Festival season is upon us for another year and it’s time to think about the dangers of drug taking at these events. As much as we want to discourage people, young and old, from taking illegal drugs, the reality is that many will still engage in this risky behaviour. Drug users make a personal choice to risk their health and the health of those around them when they take drugs.
I support pill/drug testing at music festivals in order to help protect young (and not-so-young) risk takers. This is a different matter from the moral issue of drugs, it is a safety issue. Without pill testing, drug takers have an unforeseeable risk of further harm because they do not know the exact substance they are imbibing. Collectively, turning a blind eye to the harm caused by dangerous chemicals in recreational drugs is forcing drug takers to take risks, rather than arming them with choice.

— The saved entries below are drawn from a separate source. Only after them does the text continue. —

lemma pv_stepA2 (t : List Char) (hP : ¬ (pvP <+: t)) : pvA (pvK2 ++ t) = pvV2 ++ pvA t := by
  unfold pvA
  have hPX : ¬ (pvP <+: PySem.Chars.replace (PySem.Chars.replace
      (PySem.Chars.replace t pvK1 pvV1) pvK2 pvV2) pvK3 pvV3) := by
    intro hp
    have s3 := pv_emerge0 pvK3 pvV3 pvP (by decide) (by decide) (by decide) _ hp
    have s2 := pv_emerge0 pvK2 pvV2 pvP (by decide) (by decide) (by decide) _ s3
    have s1 := pv_emerge0 pvK1 pvV1 pvP (by decide) (by decide) (by decide) _ s2
    exact hP s1
  have e1 : PySem.Chars.replace (pvK2 ++ t) pvK1 pvV1
      = pvK2 ++ PySem.Chars.replace t pvK1 pvV1 :=
    pv_replace_append_clean pvK1 pvV1 pvK2 _ (by decide) (by decide)
  have e2 : ∀ X, PySem.Chars.replace (pvK2 ++ X) pvK2 pvV2
      = pvV2 ++ PySem.Chars.replace X pvK2 pvV2 := by
    intro X
    rw [pv_replace_pos pvK2 pvV2 _ (by decide) (List.prefix_append _ _), List.drop_left]
  have e4 : ∀ Z, ¬ (pvP <+: Z) → PySem.Chars.replace (pvV2 ++ Z) pvK4 pvV4
      = pvV2 ++ PySem.Chars.replace Z pvK4 pvV4 := by
    intro Z hZ
    have hnp : ¬ (pvK4 <+: ('i' :: Z)) := by
      intro hcon
      rw [show pvK4 = 'i' :: pvP from rfl, List.cons_prefix_cons] at hcon
      exact hZ hcon.2
    rw [show pvV2 = pvV2HD ++ ['i'] from rfl, List.append_assoc,
      pv_replace_append_clean pvK4 pvV4 pvV2HD _ (by decide) (by decide),
      show ['i'] ++ Z = 'i' :: Z from rfl,
      pv_replace_neg pvK4 pvV4 'i' Z (by decide) hnp]
    simp
  rw [e1, e2 _,
    pv_replace_append_clean pvK3 pvV3 pvV2 _ (by decide) (by decide),
    e4 _ hPX,
    pv_replace_append_clean pvK5 pvV5 pvV2 _ (by decide) (by decide)]

lemma pv_stepA3 (t : List Char) : pvA (pvK3 ++ t) = pvV3 ++ pvA t := by
  unfold pvA
  have e3 : ∀ X, PySem.Chars.replace (pvK3 ++ X) pvK3 pvV3
      = pvV3 ++ PySem.Chars.replace X pvK3 pvV3 := by
    intro X
    rw [pv_replace_pos pvK3 pvV3 _ (by decide) (List.prefix_append _ _), List.drop_left]
  rw [pv_replace_append_clean pvK1 pvV1 pvK3 _ (by decide) (by decide),
    pv_replace_append_clean pvK2 pvV2 pvK3 _ (by decide) (by decide),
    e3 _,
    pv_replace_append_clean pvK4 pvV4 pvV3 _ (by decide) (by decide),
    pv_replace_append_clean pvK5 pvV5 pvV3 _ (by decide) (by decide)]

lemma pv_stepA4 (t : List Char) : pvA (pvK4 ++ t) = pvV4 ++ pvA t := by
  unfold pvA
  have e4 : ∀ X, PySem.Chars.replace (pvK4 ++ X) pvK4 pvV4
      = pvV4 ++ PySem.Chars.replace X pvK4 pvV4 := by
    intro X
    rw [pv_replace_pos pvK4 pvV4 _ (by decide) (List.prefix_append _ _), List.drop_left]
  rw [pv_replace_append_clean pvK1 pvV1 pvK4 _ (by decide) (by decide),
    pv_replace_append_clean pvK2 pvV2 pvK4 _ (by decide) (by decide),
    pv_replace_append_clean pvK3 pvV3 pvK4 _ (by decide) (by decide),
    e4 _,
    pv_replace_append_clean pvK5 pvV5 pvV4 _ (by decide) (by decide)]

lemma pv_stepA5 (t : List Char) : pvA (pvK5 ++ t) = pvV5 ++ pvA t := by
  unfold pvA
  have e5 : ∀ X, PySem.Chars.replace (pvK5 ++ X) pvK5 pvV5
      = pvV5 ++ PySem.Chars.replace X pvK5 pvV5 := by
    intro X
    rw [pv_replace_pos pvK5 pvV5 _ (by decide) (List.prefix_append _ _), List.drop_left]
  rw [pv_replace_append_clean pvK1 pvV1 pvK5 _ (by decide) (by decide),
    pv_replace_append_clean pvK2 pvV2 pvK5 _ (by decide) (by decide),
    pv_replace_append_clean pvK3 pvV3 pvK5 _ (by decide) (by decide),
    pv_replace_append_clean pvK4 pvV4 pvK5 _ (by decide) (by decide),
    e5 _]

lemma pv_stepAneg (c : Char) (t : List Char)
    (h1 : ¬ (pvK1 <+: c :: t)) (h2 : ¬ (pvK2 <+: c :: t)) (h3 : ¬ (pvK3 <+: c :: t))
    (h4 : ¬ (pvK4 <+: c :: t)) (h5 : ¬ (pvK5 <+: c :: t)) :
    pvA (c :: t) = c :: pvA t := by
  have n1 := pv_replace_neg pvK1 pvV1 c t (by decide) h1
  have p2 := pv_npcr pvK1 pvV1 pvK2 (by decide) (by decide) (by decide) c t h2
  have n2 := pv_replace_neg pvK2 pvV2 c _ (by decide) p2
  have p3a := pv_npcr pvK1 pvV1 pvK3 (by decide) (by decide) (by decide) c t h3
  have p3 := pv_npcr pvK2 pvV2 pvK3 (by decide) (by decide) (by decide) c _ p3a
  have n3 := pv_replace_neg pvK3 pvV3 c _ (by decide) p3
  have p4a := pv_npcr pvK1 pvV1 pvK4 (by decide) (by decide) (by decide) c t h4
  have p4b := pv_npcr pvK2 pvV2 pvK4 (by decide) (by decide) (by decide) c _ p4a
  have p4 := pv_npcr pvK3 pvV3 pvK4 (by decide) (by decide) (by decide) c _ p4b
  have n4 := pv_replace_neg pvK4 pvV4 c _ (by decide) p4
  have p5a := pv_npcr pvK1 pvV1 pvK5 (by decide) (by decide) (by decide) c t h5
  have p5b := pv_npcr pvK2 pvV2 pvK5 (by decide) (by decide) (by decide) c _ p5a
  have p5c := pv_npcr pvK3 pvV3 pvK5 (by decide) (by decide) (by decide) c _ p5b
  have p5 := pv_npcr pvK4 pvV4 pvK5 (by decide) (by decide) (by decide) c _ p5c
  have n5 := pv_replace_neg pvK5 pvV5 c _ (by decide) p5
  unfold pvA
  rw [n1, n2, n3, n4, n5]

-- pvBGo computes the same list for every sufficient amount of fuel
lemma pvB_go_fuel : ∀ (n m : Nat) (l : List Char), l.length ≤ n → l.length ≤ m →
    pvBGo n l = pvBGo m l := by
  intro n
  induction n with
  | zero =>
    intro m l h1 _
    have hl : l = [] := by cases l with
      | nil => rfl
      | cons a b => simp at h1
    subst hl
    cases m <;> simp [pvBGo]
  | succ n ih =>
    intro m l h1 h2
    cases l with
    | nil => cases m <;> simp [pvBGo]
    | cons c t =>
      cases m with
      | zero => simp at h2
      | succ m' =>
        have hl1 : t.length ≤ n := by simp at h1; omega
        have hl2 : t.length ≤ m' := by simp at h2; omega
        simp only [pvBGo]
        split_ifs
        · exact congrArg (pvV1 ++ ·) (ih m' _ (by simp; omega) (by simp; omega))
        · exact congrArg (pvV2 ++ ·) (ih m' _ (by simp; omega) (by simp; omega))
        · exact congrArg (pvV3 ++ ·) (ih m' _ (by simp; omega) (by simp; omega))
        · exact congrArg (pvV4 ++ ·) (ih m' _ (by simp; omega) (by simp; omega))
        · exact congrArg (pvV5 ++ ·) (ih m' _ (by simp; omega) (by simp; omega))
        · exact congrArg (c :: ·) (ih m' t hl1 hl2)

-- one scan step of B
lemma pvB_step (c : Char) (t : List Char) : pvBSub (c :: t) =
    if pvK1.isPrefixOf (c :: t) then pvV1 ++ pvBSub ((c :: t).drop 14)
    else if pvK2.isPrefixOf (c :: t) then pvV2 ++ pvBSub ((c :: t).drop 16)
    else if pvK3.isPrefixOf (c :: t) then pvV3 ++ pvBSub ((c :: t).drop 18)
    else if pvK4.isPrefixOf (c :: t) then pvV4 ++ pvBSub ((c :: t).drop 16)
    else if pvK5.isPrefixOf (c :: t) then pvV5 ++ pvBSub ((c :: t).drop 21)
    else c :: pvBSub t := by
  show pvBGo (c :: t).length (c :: t) = _
  rw [show (c :: t).length = t.length + 1 from by simp]
  simp only [pvBGo]
  split_ifs
  · exact congrArg (pvV1 ++ ·) (pvB_go_fuel t.length _ _ (by simp) le_rfl)
  · exact congrArg (pvV2 ++ ·) (pvB_go_fuel t.length _ _ (by simp) le_rfl)
  · exact congrArg (pvV3 ++ ·) (pvB_go_fuel t.length _ _ (by simp) le_rfl)
  · exact congrArg (pvV4 ++ ·) (pvB_go_fuel t.length _ _ (by simp) le_rfl)
  · exact congrArg (pvV5 ++ ·) (pvB_go_fuel t.length _ _ (by simp) le_rfl)
  · rfl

By adding a step to the process through pill testing, a risk taker gets a ‘chance’ to manage that risk with greater knowledge of the substance they are taking. Amnesty bins for people who decide not to take drugs they’ve brought with them and peer to peer support in a safe area from trained volunteers, such as from the organisation DanceWize, would also ideally be part of every festival along with drug testing.

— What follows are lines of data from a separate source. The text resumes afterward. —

theorem pv_step_rel (activity : String) (d : PySem.Dict String (List String))
    (b : PySem.Dict String (Int × Int)) (x : List String)
    (h : b.items = d.items.map (pvF activity)) :
    (pvStepB activity b x).items = (pvStepA d x).items.map (pvF activity) := by
  obtain ⟨its⟩ := d
  obtain ⟨bits⟩ := b
  simp only [PySem.Dict.items] at h
  subst h
  simp only [pvStepA, pvStepB]
  by_cases hc : (PySem.Dict.mk its).contains (PySem.List.pyGetD x 0 "") = true
  · -- key already present: both sides overwrite in place
    have hcb : (PySem.Dict.mk (its.map (pvF activity))).contains
        (PySem.List.pyGetD x 0 "") = true := by rw [pv_contains_map]; exact hc
    rw [if_pos hc]
    simp only [PySem.Dict.modify, PySem.Dict.insert]
    rw [if_pos hc, if_pos hcb]
    simp only [PySem.Dict.items]
    rcases hfind : (PySem.Dict.mk its).get? (PySem.List.pyGetD x 0 "") with _ | v0
    · exfalso
      have hfe : List.find? (fun p : String × List String =>
          p.1 == PySem.List.pyGetD x 0 "") its = none := by
        simpa [PySem.Dict.get?, Option.map_eq_none_iff] using hfind
      obtain ⟨v, hv⟩ : ∃ v, (PySem.List.pyGetD x 0 "", v) ∈ its := by
        simpa [PySem.Dict.contains] using hc
      have := List.find?_eq_none.mp hfe _ hv
      simp at this
    · have hgdA : (PySem.Dict.mk its).getD (PySem.List.pyGetD x 0 "") [] = v0 := by
        simp [PySem.Dict.getD, hfind]
      have hgdB : (PySem.Dict.mk (its.map (pvF activity))).getD
          (PySem.List.pyGetD x 0 "") (0, 0)
          = ((PySem.List.count v0 activity : Int), (v0.length : Int)) := by
        simp [PySem.Dict.getD, pv_get?_map activity its (PySem.List.pyGetD x 0 ""), hfind]
      rw [hgdA, hgdB, List.map_map, List.map_map]
      apply List.map_congr_left
      intro p hp
      by_cases hpk : p.1 = PySem.List.pyGetD x 0 ""
      · simp [pvF, hpk, pv_count_snoc]
        by_cases hva : PySem.List.pyGetD x 1 "" = activity <;> simp [hva]
      · simp [pvF, hpk]
  · -- new key: both sides append a fresh entry
    have hc' : (PySem.Dict.mk its).contains (PySem.List.pyGetD x 0 "") = false := by
      cases hX : (PySem.Dict.mk its).contains (PySem.List.pyGetD x 0 "") with
      | true => exact absurd hX hc
      | false => rfl
    have hcb : (PySem.Dict.mk (its.map (pvF activity))).contains
        (PySem.List.pyGetD x 0 "") = false := by rw [pv_contains_map]; exact hc'
    have hnotin := pv_not_contains_fst its _ hc'
    rw [if_neg hc]
    simp only [PySem.Dict.insert]
    rw [if_neg hc, if_neg (by simp [hcb])]
    simp only [PySem.Dict.modify, PySem.Dict.insert, PySem.Dict.items]
    have hcontains2 : (PySem.Dict.mk (its ++ [(PySem.List.pyGetD x 0 "", ([] : List String))])).contains
        (PySem.List.pyGetD x 0 "") = true := by
      simp [PySem.Dict.contains]
    rw [if_pos hcontains2]
    have hgd2 : (PySem.Dict.mk (its ++ [(PySem.List.pyGetD x 0 "", ([] : List String))])).getD
        (PySem.List.pyGetD x 0 "") [] = [] := by
      simp only [PySem.Dict.getD, PySem.Dict.get?, PySem.Dict.items, List.find?_append]
      rcases hfind : List.find? (fun p : String × List String =>
          p.1 == PySem.List.pyGetD x 0 "") its with _ | p
      · simp
      · exact absurd (by simpa using List.find?_some hfind)
          (hnotin p (List.mem_of_find?_eq_some hfind))
    have hgdB : (PySem.Dict.mk (its.map (pvF activity))).getD
        (PySem.List.pyGetD x 0 "") (0, 0) = (0, 0) := by
      have hnone : (PySem.Dict.mk its).get? (PySem.List.pyGetD x 0 "") = none := by
        simp only [PySem.Dict.get?, PySem.Dict.items, Option.map_eq_none_iff]
        exact List.find?_eq_none.mpr (fun p hp => by simpa using hnotin p hp)
      simp [PySem.Dict.getD, pv_get?_map activity its (PySem.List.pyGetD x 0 ""), hnone]
    rw [hgd2, hgdB, List.map_append, List.map_append, List.map_map]
    congr 1
    · apply List.map_congr_left
      intro p hp
      have h2 : (p.1 == PySem.List.pyGetD x 0 "") = false := by simp [hnotin p hp]
      simp only [Function.comp_apply, h2, Bool.false_eq_true, if_false]
    · have h2 : ((PySem.List.pyGetD x 0 "", ([] : List String)).1
          == PySem.List.pyGetD x 0 "") = true := by simp
      simp only [List.map_cons, List.map_nil, h2, if_pos]
      refine congrArg (fun z => [z]) (Prod.ext rfl (Prod.ext ?_ ?_))
      · rw [pvF]
        simp only [List.nil_append]
        by_cases hva : PySem.List.pyGetD x 1 "" = activity <;>
          simp [hva, PySem.List.count]
      · simp [pvF]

The Australian Greens have announced their intention to set up a national drug testing agency with community pill testing centres available to run free testing of drugs for impurities and dangerous additives. The centres would then provide public warnings about tested drugs so that members of the public and health professionals would be aware of dangerous batches of drugs in circulation.

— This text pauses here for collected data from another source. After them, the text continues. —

theorem take_part_eq_take_k (xs : List Int) (j : Nat) (hj : j ≤ xs.length) :
    zerosGo (xs.take j) 0 = (zerosGo xs 0).take (advanceK (zerosGo xs 0) 0 (j : Int)) := by
  have hsplit := zeros_split xs j hj
  have hklen := advanceK_le (zerosGo xs 0) 0 (j : Int) (Nat.zero_le _)
  have htlen : (zerosGo (xs.take j) 0).length ≤ (zerosGo xs 0).length := by
    rw [hsplit]; simp
  have hfront : ∀ m (hm : m < (zerosGo (xs.take j) 0).length),
      (zerosGo xs 0)[m]'(by omega) < (j : Int) := by
    intro m hm
    have hg : (zerosGo xs 0)[m]'(by omega) = (zerosGo (xs.take j) 0)[m]'hm := by
      rw [List.getElem_of_eq hsplit]
      exact List.getElem_append_left ..
    rw [hg]
    have hb := zerosGo_mem_bounds _ _ _ (List.getElem_mem hm)
    have hlt : ((xs.take j).length : Int) ≤ j := by simp [List.length_take]
    omega
  have hback : ∀ m (hm : (zerosGo (xs.take j) 0).length ≤ m) (hm2 : m < (zerosGo xs 0).length),
      (j : Int) ≤ (zerosGo xs 0)[m] := by
    intro m hm hm2
    have hm2' : m < (zerosGo (xs.take j) 0 ++ zerosGo (xs.drop j) (j : Int)).length := by
      rw [← hsplit]; exact hm2
    have hg : (zerosGo xs 0)[m] =
        (zerosGo (xs.drop j) (j : Int))[m - (zerosGo (xs.take j) 0).length]'(by
          simp at hm2' ⊢; omega) := by
      rw [List.getElem_of_eq hsplit]
      exact List.getElem_append_right hm
    rw [hg]
    exact (zerosGo_mem_bounds _ _ _ (List.getElem_mem _)).1
  have hkt : advanceK (zerosGo xs 0) 0 (j : Int) = (zerosGo (xs.take j) 0).length := by
    rcases Nat.lt_trichotomy (advanceK (zerosGo xs 0) 0 (j : Int)) (zerosGo (xs.take j) 0).length
      with h | h | h
    · have h1 := advanceK_stop (zerosGo xs 0) 0 (j : Int) (by omega)
      exact absurd (hfront _ (by omega)) h1
    · exact h
    · have h1 := advanceK_below (zerosGo xs 0) 0 (j : Int) (zerosGo (xs.take j) 0).length
        h (Nat.zero_le _) (by omega)
      have h2 := hback _ (le_refl _) (by omega)
      omega
  rw [hkt, hsplit, List.take_left' rfl]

The proposed system is based on a similar scheme which runs in the Netherlands. A trial of drug testing took place at Canberra’s “Grooving in the Moo” in April 2018. Where drugs were found to be contaminated with lethal substances in 2 cases, the drugs were disposed of by the would-be users, showing that testing acted both as a safety measure and as a deterrent. If pill testing makes a risk taker think about what they are ingesting, isn’t this just one small but positive step towards educating the public, and our youth especially, on their choices?
If the Greens nationally and in NSW are able to work to implement a pill testing scheme it will save lives, it’s as simple as that. Let’s not let the war on drugs and the moral high ground get in the way of preventing one more avoidable and tragic death through contaminated drugs.